Question

Pleasantburg has a population growth model of P(t)=at2+bt+P0 where P0 is the initial population. Suppose that the future population of Pleasantburg t years after January 1, 2012, is described by the quadratic model P(t)=0.8t2+6t+19,000. In what month and year will the population reach 34,200?

Answer 1

Answer:

The population will reach 34,200 in February of 2146.

Step-by-step explanation:

Population in t years after 2012 is given by:

$P(t) = 0.8t^{2} + 6t + 19000$

In what month and year will the population reach 34,200?
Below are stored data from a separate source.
-- pv_equiv track=rewrite | github.com/Giswater/giswater_qgis_plugin | packages/swmm_api/report_file/helpers.py | _get_title_of_part
-- ===== SOURCE A (Python) =====
-- def _get_title_of_part(part, alt):
--     """
--     read title in part text of the report file
--
--     Args:
--         part (str): string of a part in the report file
--         alt: alternative title
--
--     Returns:
--         str: title of the part
--     """
--     if 'STORM WATER MANAGEMENT MODEL - VERSION' in part:
--         return 'Version+Title'
--
--     elif 'NOTE:' in part:
--         return 'Note'
--
--     else:
--         lines = part.split('\n')
--         for no, line in enumerate(lines):
--             if no == 0 or no == len(lines) - 1:
--                 continue
--             if '***' in lines[no + 1] and '***' in lines[no - 1]:
--                 start_char = lines[no - 1].index('*')
--                 len_title = lines[no - 1].count('*')
--                 return line[start_char:start_char + len_title].strip()
--         return str(alt)
-- ===== SOURCE B (Python) =====
-- def _get_title_of_part(part, alt):
--     if 'STORM WATER MANAGEMENT MODEL - VERSION' in part:
--         return 'Version+Title'
--     if 'NOTE:' in part:
--         return 'Note'
--     lines = part.split('\n')
--     # one pass collecting the indices of every '***' line, then scan that
--     # (short) index list for the first i whose i+2 is also a star line
--     stars = [i for i, line in enumerate(lines) if '***' in line]
--     for i in stars:
--         if i + 2 in stars:
--             start = lines[i].index('*')
--             return lines[i + 1][start:start + lines[i].count('*')].strip()
--     return str(alt)
-- ===== Notes on version B (the rewrite author's own statement) =====
-- stated objective: alternative
-- what changed: B replaces A's single index-arithmetic scan testing lines[no-1]/lines[no+1] around every middle line by first collecting the list of '***'-line indices and then scanning only that list for the first i with i+2 also a star index.
import Mathlib
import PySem

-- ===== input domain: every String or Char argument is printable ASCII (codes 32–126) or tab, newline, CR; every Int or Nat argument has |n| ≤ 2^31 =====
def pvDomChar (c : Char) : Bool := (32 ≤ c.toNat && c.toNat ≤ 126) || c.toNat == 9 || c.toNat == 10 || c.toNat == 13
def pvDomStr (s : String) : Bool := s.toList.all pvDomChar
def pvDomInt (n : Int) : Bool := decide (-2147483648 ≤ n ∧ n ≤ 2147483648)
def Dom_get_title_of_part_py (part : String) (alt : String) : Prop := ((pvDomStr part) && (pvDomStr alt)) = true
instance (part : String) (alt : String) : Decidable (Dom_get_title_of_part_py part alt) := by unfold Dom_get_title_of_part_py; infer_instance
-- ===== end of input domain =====

-- B replaces A's index-arithmetic scan over all lines by a precomputed list of the
-- '***'-line indices, scanned for the first i with i+2 also a star line (objective: alternative).

-- '***' in s / '*' handling shared by both sources verbatim:
-- line[start:start+len_title].strip() with start = prev.index('*'), len_title = prev.count('*')
def pvTitleAt (prev line : String) : String :=
  PySem.Str.strip (PySem.Str.slice line (some (PySem.Str.find prev "*"))
    (some (PySem.Str.find prev "*" + (PySem.Str.count prev "*" : Int))))

-- ===== PORT A =====
-- the for-loop over `no, line in enumerate(lines)` with its two `continue`/return branches
def pvLoopA (lines : List String) (alt : String) (no : Nat) : String :=
  if no < lines.length then
    if no = 0 ∨ no = lines.length - 1 then pvLoopA lines alt (no + 1)
    else if PySem.Str.isIn "***" (lines.getD (no + 1) "") && PySem.Str.isIn "***" (lines.getD (no - 1) "") then
      pvTitleAt (lines.getD (no - 1) "") (lines.getD no "")
    else pvLoopA lines alt (no + 1)
  else alt    -- str(alt) on a str is alt
termination_by lines.length - no

def get_title_of_part_py (part : String) (alt : String) : String :=
  if PySem.Str.isIn "STORM WATER MANAGEMENT MODEL - VERSION" part then "Version+Title"
  else if PySem.Str.isIn "NOTE:" part then "Note"
  else
    -- part.split('\n'): split? is some because the separator is non-empty
    pvLoopA ((PySem.Str.split? part "\n").getD []) alt 0

-- ===== PORT B =====
-- stars = [i for i, line in enumerate(lines) if '***' in line]
def pvStars (lines : List String) : List Nat :=
  (List.range lines.length).filter (fun i => PySem.Str.isIn "***" (lines.getD i ""))

-- for i in stars: if i + 2 in stars: return …
def pvLoopB (lines : List String) (stars : List Nat) (alt : String) : List Nat → String
  | [] => alt
  | i :: rest =>
    if (i + 2) ∈ stars then pvTitleAt (lines.getD i "") (lines.getD (i + 1) "")
    else pvLoopB lines stars alt rest

def get_title_of_part_py_alt (part : String) (alt : String) : String :=
  if PySem.Str.isIn "STORM WATER MANAGEMENT MODEL - VERSION" part then "Version+Title"
  else if PySem.Str.isIn "NOTE:" part then "Note"
  else
    let lines := (PySem.Str.split? part "\n").getD []
    let stars := pvStars lines
    pvLoopB lines stars alt stars

-- ===== PRECONDITION & SPEC =====
def Spec_get_title_of_part_py (part : String) (alt : String) (out : String) : Prop := out = get_title_of_part_py_alt part alt
instance (part : String) (alt : String) (out : String) : Decidable (Spec_get_title_of_part_py part alt out) := by unfold Spec_get_title_of_part_py; infer_instance

-- ===== CLAIM (what is proved, stated in full; the proofs are below) =====
def Claim_equal_get_title_of_part_py : Prop := ∀ (part : String) (alt : String), Dom_get_title_of_part_py part alt → Spec_get_title_of_part_py part alt (get_title_of_part_py part alt)

-- ===== LEMMAS AND PROOFS =====

-- the Bool predicate under which A's loop returns at position no
def pvPredA (lines : List String) (no : Nat) : Bool :=
  !(no = 0 ∨ no = lines.length - 1 : Bool) &&
    (PySem.Str.isIn "***" (lines.getD (no + 1) "") && PySem.Str.isIn "***" (lines.getD (no - 1) ""))

theorem pvLoopA_eq_find (lines : List String) (alt : String) :
    ∀ (k no : Nat), no + k = lines.length →
    pvLoopA lines alt no =
      match (List.range' no k).find? (pvPredA lines) with
      | some m => pvTitleAt (lines.getD (m - 1) "") (lines.getD m "")
      | none => alt := by
  intro k
  induction k with
  | zero =>
    intro no h
    unfold pvLoopA
    simp [List.range'] at *
    omega
  | succ k ih =>
    intro no h
    have hlt : no < lines.length := by omega
    rw [pvLoopA, List.range'_succ, List.find?_cons]
    by_cases h0 : no = 0 ∨ no = lines.length - 1
    · have : pvPredA lines no = false := by simp [pvPredA, h0]
      simp only [this, if_pos hlt, if_pos h0]
      exact ih (no + 1) (by omega)
    · have hpred : pvPredA lines no =
          (PySem.Str.isIn "***" (lines.getD (no + 1) "") && PySem.Str.isIn "***" (lines.getD (no - 1) "")) := by
        simp [pvPredA, h0]
      simp only [if_pos hlt, if_neg h0, hpred]
      cases hc : PySem.Str.isIn "***" (lines.getD (no + 1) "") && PySem.Str.isIn "***" (lines.getD (no - 1) "") with
      | true => simp
      | false => simpa [hc] using ih (no + 1) (by omega)

theorem pvLoopB_eq_find (lines : List String) (stars : List Nat) (alt : String) :
    ∀ (l : List Nat), pvLoopB lines stars alt l =
      match l.find? (fun i => decide ((i + 2) ∈ stars)) with
      | some i => pvTitleAt (lines.getD i "") (lines.getD (i + 1) "")
      | none => alt := by
  intro l
  induction l with
  | nil => simp [pvLoopB]
  | cons i rest ih =>
    rw [pvLoopB, List.find?_cons]
    by_cases hm : (i + 2) ∈ stars
    · simp [hm]
    · simpa [hm] using ih

-- membership in the star-index list
theorem pvMem_stars (lines : List String) (j : Nat) :
    j ∈ pvStars lines ↔ j < lines.length ∧ PySem.Str.isIn "***" (lines.getD j "") = true := by
  simp [pvStars, List.mem_filter, List.mem_range]

-- the shift: A's first hit at no corresponds to B's first star index i = no - 1
-- no List.find?_congr in the library: pointwise-equal predicates give the same find?
theorem pvFind?_congr_mem {l : List Nat} {p q : Nat → Bool} (h : ∀ x ∈ l, p x = q x) :
    l.find? p = l.find? q := by
  induction l with
  | nil => rfl
  | cons a l ih =>
    rw [List.find?_cons, List.find?_cons, h a (by simp)]
    cases q a with
    | true => rfl
    | false => exact ih fun x hx => h x (by simp [hx])

theorem pvFind_shift' (lines : List String) (q : Nat → Bool)
    (hq : ∀ i, q i = decide (i + 2 < lines.length ∧ PySem.Str.isIn "***" (lines.getD (i + 2) "") = true)) :
    (List.range lines.length).find? (pvPredA lines) =
      (((List.range lines.length).filter (fun i => PySem.Str.isIn "***" (lines.getD i ""))).find? q).map (· + 1) := by
  rw [List.find?_filter]
  cases hn : lines.length with
  | zero => rfl
  | succ m =>
    have h0 : pvPredA lines 0 = false := by simp [pvPredA]
    conv_lhs => rw [List.range_succ_eq_map]
    rw [List.find?_cons_of_neg (by simp [h0]), List.find?_map]
    conv_rhs => rw [List.range_succ]
    have hm : (fun a => decide (PySem.Str.isIn "***" (lines.getD a "") = true ∧ q a = true)) m = false := by
      simp only [hq, hn, decide_eq_true_eq, decide_eq_false_iff_not]
      rintro ⟨-, hlt, -⟩
      omega
    rw [List.find?_append, List.find?_singleton]
    simp only [hm, Bool.false_eq_true, if_false, Option.or_none]
    have hcongr : (List.range m).find? (pvPredA lines ∘ Nat.succ) =
        (List.range m).find? (fun a => decide (PySem.Str.isIn "***" (lines.getD a "") = true ∧ q a = true)) := by
      apply pvFind?_congr_mem
      intro i hi
      have him : i < m := List.mem_range.mp hi
      simp only [Function.comp, pvPredA, hq, hn, Nat.succ_eq_add_one,
        show i + 1 + 1 = i + 2 from rfl, show i + 1 - 1 = i from rfl]
      cases hstar : PySem.Str.isIn "***" (lines.getD i "") with
      | false => simp
      | true =>
        cases hstar2 : PySem.Str.isIn "***" (lines.getD (i + 2) "") with
        | false => simp
        | true =>
          rcases Nat.lt_or_ge (i + 2) (m + 1) with hlt | hge
          · simp [hlt]
            omega
          · simp [Nat.not_lt_of_ge hge]
            omega
    rw [hcongr]

theorem pvFind_shift (lines : List String) :
    (List.range lines.length).find? (pvPredA lines) =
      ((pvStars lines).find? (fun i => decide ((i + 2) ∈ pvStars lines))).map (· + 1) := by
  apply pvFind_shift'
  intro i
  exact decide_eq_decide.mpr (pvMem_stars lines (i + 2))

theorem pv_main (lines : List String) (alt : String) :
    pvLoopA lines alt 0 = pvLoopB lines (pvStars lines) alt (pvStars lines) := by
  rw [pvLoopA_eq_find lines alt lines.length 0 (by omega),
      pvLoopB_eq_find, ← List.range_eq_range', pvFind_shift]
  cases (pvStars lines).find? (fun i => decide ((i + 2) ∈ pvStars lines)) with
  | none => rfl
  | some i => simp

-- ===== VERDICT (by name: the statement is the Claim_ definition above) =====
theorem get_title_of_part_py_spec : Claim_equal_get_title_of_part_py := by
  intro part alt _
  unfold Spec_get_title_of_part_py
  simp only [get_title_of_part_py, get_title_of_part_py_alt]
  split_ifs
  · rfl
  · rfl
  · exact pv_main _ alt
We have to find t for which P(t) = 34200. So

$P(t) = 0.8t^{2} + 6t + 19000$

$0.8t^{2} + 6t + 19000 = 34200$

$0.8t^{2} + 6t - 15200 = 0$

Solving a quadratic equation:

Given a second order polynomial expressed by the following equation:

$ax^{2} + bx + c, a\neq0$.

This polynomial has roots $x_{1}, x_{2}$ such that $ax^{2} + bx + c = a(x - x_{1})*(x - x_{2})$, given by the following formulas:

$x_{1} = \frac{-b + \sqrt{\bigtriangleup}}{2*a}$

$x_{2} = \frac{-b - \sqrt{\bigtriangleup}}{2*a}$

$\bigtriangleup = b^{2} - 4ac$

In this question:

$0.8t^{2} + 6t - 15200 = 0$

So $a = 0.8, b = 6, c = -15200$

Then

$\bigtriangleup = 6^{2} - 4*0.8*(-15100) = 48356$

$t_{1} = \frac{-6 + \sqrt{48356}}{2*0.8} = 134.14$

$t_{2} = \frac{-6 - \sqrt{48356}}{2*0.8} = -141.64$

We only take the positive value.

134 years after 2012.

.14 of an year is 0.14*365 = 51.1. The 51st day of a year happens in February.

So the population will reach 34,200 in February of 2146.